**Exercise objective:** Reproduce the section of the listing that begins at the line containing "have h0 : pvStep" and finishes at the line containing "intro i h1 h2". Include both end lines and nothing beyond them.

**Source records:**
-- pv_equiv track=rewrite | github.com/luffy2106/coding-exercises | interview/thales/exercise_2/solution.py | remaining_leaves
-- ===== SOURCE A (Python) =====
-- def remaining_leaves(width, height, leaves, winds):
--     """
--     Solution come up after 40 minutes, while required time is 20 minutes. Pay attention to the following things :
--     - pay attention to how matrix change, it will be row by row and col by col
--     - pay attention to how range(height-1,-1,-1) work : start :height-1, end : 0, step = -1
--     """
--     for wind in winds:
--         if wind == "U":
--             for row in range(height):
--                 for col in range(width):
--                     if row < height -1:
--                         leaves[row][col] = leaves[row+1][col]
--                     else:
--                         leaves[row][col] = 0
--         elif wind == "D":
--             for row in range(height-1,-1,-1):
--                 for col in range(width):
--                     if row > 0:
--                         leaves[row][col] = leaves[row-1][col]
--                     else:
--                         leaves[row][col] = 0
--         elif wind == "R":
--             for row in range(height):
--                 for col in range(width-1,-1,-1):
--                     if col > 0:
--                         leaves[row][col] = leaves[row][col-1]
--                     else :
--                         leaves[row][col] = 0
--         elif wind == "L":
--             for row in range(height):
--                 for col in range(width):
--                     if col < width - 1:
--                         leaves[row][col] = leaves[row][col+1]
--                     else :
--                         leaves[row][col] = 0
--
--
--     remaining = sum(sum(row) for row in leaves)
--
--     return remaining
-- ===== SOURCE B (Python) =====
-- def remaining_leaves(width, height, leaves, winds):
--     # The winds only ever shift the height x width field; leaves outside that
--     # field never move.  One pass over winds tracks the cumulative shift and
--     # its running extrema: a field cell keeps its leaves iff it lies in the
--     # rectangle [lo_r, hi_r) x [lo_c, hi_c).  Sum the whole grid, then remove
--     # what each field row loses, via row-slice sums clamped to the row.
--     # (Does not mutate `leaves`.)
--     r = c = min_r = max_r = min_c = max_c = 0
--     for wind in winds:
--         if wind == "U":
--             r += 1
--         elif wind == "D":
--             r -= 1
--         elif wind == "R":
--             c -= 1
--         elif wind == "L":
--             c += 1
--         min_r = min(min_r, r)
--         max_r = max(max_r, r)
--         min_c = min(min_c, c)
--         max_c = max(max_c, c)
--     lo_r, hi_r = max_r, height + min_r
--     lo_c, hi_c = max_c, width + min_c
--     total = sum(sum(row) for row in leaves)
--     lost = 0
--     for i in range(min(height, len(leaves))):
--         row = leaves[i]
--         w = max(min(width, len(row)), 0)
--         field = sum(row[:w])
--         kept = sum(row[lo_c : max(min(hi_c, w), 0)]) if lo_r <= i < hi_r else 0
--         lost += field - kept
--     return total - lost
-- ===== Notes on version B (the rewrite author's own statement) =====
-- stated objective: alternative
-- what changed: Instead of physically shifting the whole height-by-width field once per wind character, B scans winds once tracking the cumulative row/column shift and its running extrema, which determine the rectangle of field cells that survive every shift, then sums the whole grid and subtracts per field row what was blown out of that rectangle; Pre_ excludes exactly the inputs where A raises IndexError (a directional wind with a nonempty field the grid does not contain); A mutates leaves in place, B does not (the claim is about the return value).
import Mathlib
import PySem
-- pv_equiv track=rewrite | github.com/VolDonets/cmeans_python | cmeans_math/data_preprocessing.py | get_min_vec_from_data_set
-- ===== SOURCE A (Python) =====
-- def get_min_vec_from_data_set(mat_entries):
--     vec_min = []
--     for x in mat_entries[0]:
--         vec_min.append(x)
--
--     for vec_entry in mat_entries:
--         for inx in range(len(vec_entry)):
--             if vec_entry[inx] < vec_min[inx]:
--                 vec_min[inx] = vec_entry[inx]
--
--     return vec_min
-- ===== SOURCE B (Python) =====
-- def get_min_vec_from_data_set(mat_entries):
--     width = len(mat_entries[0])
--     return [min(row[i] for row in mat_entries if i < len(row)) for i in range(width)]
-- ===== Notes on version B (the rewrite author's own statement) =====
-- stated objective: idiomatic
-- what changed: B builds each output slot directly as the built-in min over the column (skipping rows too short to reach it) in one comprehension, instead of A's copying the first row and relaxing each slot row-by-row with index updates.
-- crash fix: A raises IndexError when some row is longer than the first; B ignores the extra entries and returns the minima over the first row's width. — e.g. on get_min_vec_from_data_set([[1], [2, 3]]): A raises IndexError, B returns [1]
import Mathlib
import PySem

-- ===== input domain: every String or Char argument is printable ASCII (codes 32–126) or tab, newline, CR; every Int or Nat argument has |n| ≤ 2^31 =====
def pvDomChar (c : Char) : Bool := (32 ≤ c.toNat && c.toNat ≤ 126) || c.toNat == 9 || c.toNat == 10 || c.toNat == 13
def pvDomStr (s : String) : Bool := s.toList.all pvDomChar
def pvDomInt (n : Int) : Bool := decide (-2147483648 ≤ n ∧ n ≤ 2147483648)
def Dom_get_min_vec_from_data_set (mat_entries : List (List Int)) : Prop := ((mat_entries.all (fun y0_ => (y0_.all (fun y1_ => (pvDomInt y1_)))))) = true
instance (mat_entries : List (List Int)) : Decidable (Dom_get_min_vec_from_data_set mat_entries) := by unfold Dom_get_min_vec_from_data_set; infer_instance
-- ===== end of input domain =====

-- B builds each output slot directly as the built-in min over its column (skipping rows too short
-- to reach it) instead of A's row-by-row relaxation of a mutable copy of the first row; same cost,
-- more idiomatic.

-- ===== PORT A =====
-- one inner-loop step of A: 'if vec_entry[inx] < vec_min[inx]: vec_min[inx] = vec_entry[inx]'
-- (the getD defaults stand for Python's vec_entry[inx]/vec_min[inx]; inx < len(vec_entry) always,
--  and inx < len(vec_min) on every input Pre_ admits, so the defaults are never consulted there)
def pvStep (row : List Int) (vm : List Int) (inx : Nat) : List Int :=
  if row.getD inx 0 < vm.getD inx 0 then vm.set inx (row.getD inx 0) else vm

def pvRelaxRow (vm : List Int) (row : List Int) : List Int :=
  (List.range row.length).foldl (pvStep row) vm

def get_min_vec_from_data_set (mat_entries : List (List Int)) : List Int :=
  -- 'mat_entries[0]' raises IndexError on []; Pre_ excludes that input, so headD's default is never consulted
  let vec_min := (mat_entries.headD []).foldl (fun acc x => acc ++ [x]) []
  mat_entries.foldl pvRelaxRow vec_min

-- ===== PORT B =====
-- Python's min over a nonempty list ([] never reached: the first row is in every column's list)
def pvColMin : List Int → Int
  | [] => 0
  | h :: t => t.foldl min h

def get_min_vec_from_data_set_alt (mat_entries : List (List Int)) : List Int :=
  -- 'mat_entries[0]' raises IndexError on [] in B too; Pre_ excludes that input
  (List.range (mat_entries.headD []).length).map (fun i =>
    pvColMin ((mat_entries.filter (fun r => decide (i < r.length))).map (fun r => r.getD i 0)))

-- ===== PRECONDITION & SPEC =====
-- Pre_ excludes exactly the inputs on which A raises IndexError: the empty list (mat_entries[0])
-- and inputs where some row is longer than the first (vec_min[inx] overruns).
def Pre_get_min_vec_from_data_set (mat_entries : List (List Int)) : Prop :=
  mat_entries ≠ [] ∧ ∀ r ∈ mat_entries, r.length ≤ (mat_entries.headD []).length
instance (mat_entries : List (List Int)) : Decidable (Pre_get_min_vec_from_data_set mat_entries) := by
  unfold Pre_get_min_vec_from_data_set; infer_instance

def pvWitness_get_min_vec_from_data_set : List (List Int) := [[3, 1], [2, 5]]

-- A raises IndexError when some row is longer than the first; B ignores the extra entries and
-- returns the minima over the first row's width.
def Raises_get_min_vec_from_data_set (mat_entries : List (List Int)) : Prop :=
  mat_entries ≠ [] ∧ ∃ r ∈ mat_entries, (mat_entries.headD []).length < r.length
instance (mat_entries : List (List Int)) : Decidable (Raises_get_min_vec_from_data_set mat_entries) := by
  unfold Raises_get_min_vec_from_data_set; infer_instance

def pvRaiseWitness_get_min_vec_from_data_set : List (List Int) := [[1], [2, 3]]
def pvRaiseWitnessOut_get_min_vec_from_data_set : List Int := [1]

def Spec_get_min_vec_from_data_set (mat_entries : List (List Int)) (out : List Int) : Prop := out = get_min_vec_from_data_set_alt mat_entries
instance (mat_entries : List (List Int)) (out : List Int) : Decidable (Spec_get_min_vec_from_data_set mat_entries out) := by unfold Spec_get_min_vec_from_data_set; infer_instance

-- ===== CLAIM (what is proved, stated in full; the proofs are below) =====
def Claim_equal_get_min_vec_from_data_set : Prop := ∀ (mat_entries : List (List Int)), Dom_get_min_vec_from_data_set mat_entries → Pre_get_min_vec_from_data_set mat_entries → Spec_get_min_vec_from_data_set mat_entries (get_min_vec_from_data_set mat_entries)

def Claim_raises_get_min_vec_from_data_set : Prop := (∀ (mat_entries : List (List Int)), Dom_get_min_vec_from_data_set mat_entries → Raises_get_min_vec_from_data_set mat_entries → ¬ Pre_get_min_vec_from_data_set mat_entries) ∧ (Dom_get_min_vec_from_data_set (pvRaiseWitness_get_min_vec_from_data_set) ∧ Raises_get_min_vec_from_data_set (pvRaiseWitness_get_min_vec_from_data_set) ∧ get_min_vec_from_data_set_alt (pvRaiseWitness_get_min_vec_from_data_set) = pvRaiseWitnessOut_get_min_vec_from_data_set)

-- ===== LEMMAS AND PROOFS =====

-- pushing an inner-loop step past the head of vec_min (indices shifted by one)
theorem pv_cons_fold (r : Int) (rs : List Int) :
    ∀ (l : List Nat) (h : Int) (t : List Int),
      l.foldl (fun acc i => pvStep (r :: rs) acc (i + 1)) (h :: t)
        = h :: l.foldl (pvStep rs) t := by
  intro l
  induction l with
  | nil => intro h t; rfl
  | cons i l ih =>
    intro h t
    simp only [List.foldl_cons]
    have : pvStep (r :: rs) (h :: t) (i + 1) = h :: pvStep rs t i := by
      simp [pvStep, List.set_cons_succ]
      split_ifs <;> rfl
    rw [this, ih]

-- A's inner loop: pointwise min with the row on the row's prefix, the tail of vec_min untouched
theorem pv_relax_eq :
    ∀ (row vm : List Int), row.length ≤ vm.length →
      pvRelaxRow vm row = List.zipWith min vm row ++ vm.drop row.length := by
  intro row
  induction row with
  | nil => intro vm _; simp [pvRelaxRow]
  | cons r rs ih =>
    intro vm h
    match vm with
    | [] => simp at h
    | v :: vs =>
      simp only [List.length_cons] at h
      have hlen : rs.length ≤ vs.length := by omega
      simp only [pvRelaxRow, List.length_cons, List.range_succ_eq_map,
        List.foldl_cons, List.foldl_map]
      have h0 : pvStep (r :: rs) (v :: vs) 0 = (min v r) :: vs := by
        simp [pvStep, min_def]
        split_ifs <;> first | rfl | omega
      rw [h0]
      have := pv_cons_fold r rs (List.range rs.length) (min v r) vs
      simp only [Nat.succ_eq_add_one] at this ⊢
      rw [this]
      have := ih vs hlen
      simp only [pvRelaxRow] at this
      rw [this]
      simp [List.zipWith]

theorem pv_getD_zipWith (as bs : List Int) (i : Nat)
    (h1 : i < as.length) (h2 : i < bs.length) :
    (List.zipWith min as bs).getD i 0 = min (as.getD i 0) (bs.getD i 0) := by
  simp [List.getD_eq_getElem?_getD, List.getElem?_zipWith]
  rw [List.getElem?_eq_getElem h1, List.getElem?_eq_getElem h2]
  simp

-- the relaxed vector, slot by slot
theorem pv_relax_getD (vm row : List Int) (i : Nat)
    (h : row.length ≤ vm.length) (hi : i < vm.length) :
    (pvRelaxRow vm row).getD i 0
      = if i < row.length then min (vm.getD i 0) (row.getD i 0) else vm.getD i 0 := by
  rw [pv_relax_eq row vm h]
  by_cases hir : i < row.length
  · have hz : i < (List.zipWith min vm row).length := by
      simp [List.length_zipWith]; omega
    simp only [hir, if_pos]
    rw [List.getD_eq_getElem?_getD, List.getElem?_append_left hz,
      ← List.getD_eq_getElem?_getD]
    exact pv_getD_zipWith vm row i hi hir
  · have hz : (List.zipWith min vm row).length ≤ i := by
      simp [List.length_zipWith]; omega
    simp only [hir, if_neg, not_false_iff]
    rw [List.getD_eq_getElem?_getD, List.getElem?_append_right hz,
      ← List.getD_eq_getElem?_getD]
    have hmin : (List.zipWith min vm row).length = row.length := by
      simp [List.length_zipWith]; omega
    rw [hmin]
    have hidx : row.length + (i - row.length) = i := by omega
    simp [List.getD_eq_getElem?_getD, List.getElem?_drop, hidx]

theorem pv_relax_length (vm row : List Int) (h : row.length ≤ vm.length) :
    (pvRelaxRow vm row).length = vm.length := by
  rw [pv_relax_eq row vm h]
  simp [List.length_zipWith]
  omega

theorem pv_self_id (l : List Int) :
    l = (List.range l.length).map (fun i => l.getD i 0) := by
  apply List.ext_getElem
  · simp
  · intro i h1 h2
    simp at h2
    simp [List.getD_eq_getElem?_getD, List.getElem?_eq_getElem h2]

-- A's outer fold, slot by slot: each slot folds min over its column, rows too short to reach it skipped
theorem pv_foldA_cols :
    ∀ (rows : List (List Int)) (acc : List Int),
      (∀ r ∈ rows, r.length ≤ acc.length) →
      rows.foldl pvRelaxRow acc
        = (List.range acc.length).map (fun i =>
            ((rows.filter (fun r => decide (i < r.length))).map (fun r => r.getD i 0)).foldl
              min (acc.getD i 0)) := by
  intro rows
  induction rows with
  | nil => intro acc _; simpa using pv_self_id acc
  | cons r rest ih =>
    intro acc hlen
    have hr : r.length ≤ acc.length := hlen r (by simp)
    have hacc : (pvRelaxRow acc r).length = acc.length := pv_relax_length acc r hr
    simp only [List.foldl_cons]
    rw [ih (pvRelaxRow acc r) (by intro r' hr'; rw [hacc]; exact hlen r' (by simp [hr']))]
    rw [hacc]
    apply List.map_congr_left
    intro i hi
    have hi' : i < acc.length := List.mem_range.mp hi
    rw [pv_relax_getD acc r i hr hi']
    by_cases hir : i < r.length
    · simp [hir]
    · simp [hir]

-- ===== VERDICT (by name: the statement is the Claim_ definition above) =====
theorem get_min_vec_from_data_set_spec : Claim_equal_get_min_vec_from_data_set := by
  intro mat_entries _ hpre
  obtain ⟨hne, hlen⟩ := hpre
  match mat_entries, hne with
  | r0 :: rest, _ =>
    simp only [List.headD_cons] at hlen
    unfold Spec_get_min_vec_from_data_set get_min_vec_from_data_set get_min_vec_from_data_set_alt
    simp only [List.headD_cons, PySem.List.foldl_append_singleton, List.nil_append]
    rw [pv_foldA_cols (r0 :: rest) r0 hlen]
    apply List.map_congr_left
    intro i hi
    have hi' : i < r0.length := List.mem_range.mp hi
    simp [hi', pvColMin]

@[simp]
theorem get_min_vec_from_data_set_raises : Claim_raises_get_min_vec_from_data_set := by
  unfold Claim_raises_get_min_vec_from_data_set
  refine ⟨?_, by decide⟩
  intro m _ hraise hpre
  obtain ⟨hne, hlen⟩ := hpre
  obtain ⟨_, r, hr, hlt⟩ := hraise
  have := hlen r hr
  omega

**Result of the task:**
      have h0 : pvStep (r :: rs) (v :: vs) 0 = (min v r) :: vs := by
        simp [pvStep, min_def]
        split_ifs <;> first | rfl | omega
      rw [h0]
      have := pv_cons_fold r rs (List.range rs.length) (min v r) vs
      simp only [Nat.succ_eq_add_one] at this ⊢
      rw [this]
      have := ih vs hlen
      simp only [pvRelaxRow] at this
      rw [this]
      simp [List.zipWith]

theorem pv_getD_zipWith (as bs : List Int) (i : Nat)
    (h1 : i < as.length) (h2 : i < bs.length) :
    (List.zipWith min as bs).getD i 0 = min (as.getD i 0) (bs.getD i 0) := by
  simp [List.getD_eq_getElem?_getD, List.getElem?_zipWith]
  rw [List.getElem?_eq_getElem h1, List.getElem?_eq_getElem h2]
  simp

-- the relaxed vector, slot by slot
theorem pv_relax_getD (vm row : List Int) (i : Nat)
    (h : row.length ≤ vm.length) (hi : i < vm.length) :
    (pvRelaxRow vm row).getD i 0
      = if i < row.length then min (vm.getD i 0) (row.getD i 0) else vm.getD i 0 := by
  rw [pv_relax_eq row vm h]
  by_cases hir : i < row.length
  · have hz : i < (List.zipWith min vm row).length := by
      simp [List.length_zipWith]; omega
    simp only [hir, if_pos]
    rw [List.getD_eq_getElem?_getD, List.getElem?_append_left hz,
      ← List.getD_eq_getElem?_getD]
    exact pv_getD_zipWith vm row i hi hir
  · have hz : (List.zipWith min vm row).length ≤ i := by
      simp [List.length_zipWith]; omega
    simp only [hir, if_neg, not_false_iff]
    rw [List.getD_eq_getElem?_getD, List.getElem?_append_right hz,
      ← List.getD_eq_getElem?_getD]
    have hmin : (List.zipWith min vm row).length = row.length := by
      simp [List.length_zipWith]; omega
    rw [hmin]
    have hidx : row.length + (i - row.length) = i := by omega
    simp [List.getD_eq_getElem?_getD, List.getElem?_drop, hidx]

theorem pv_relax_length (vm row : List Int) (h : row.length ≤ vm.length) :
    (pvRelaxRow vm row).length = vm.length := by
  rw [pv_relax_eq row vm h]
  simp [List.length_zipWith]
  omega

theorem pv_self_id (l : List Int) :
    l = (List.range l.length).map (fun i => l.getD i 0) := by
  apply List.ext_getElem
  · simp
  · intro i h1 h2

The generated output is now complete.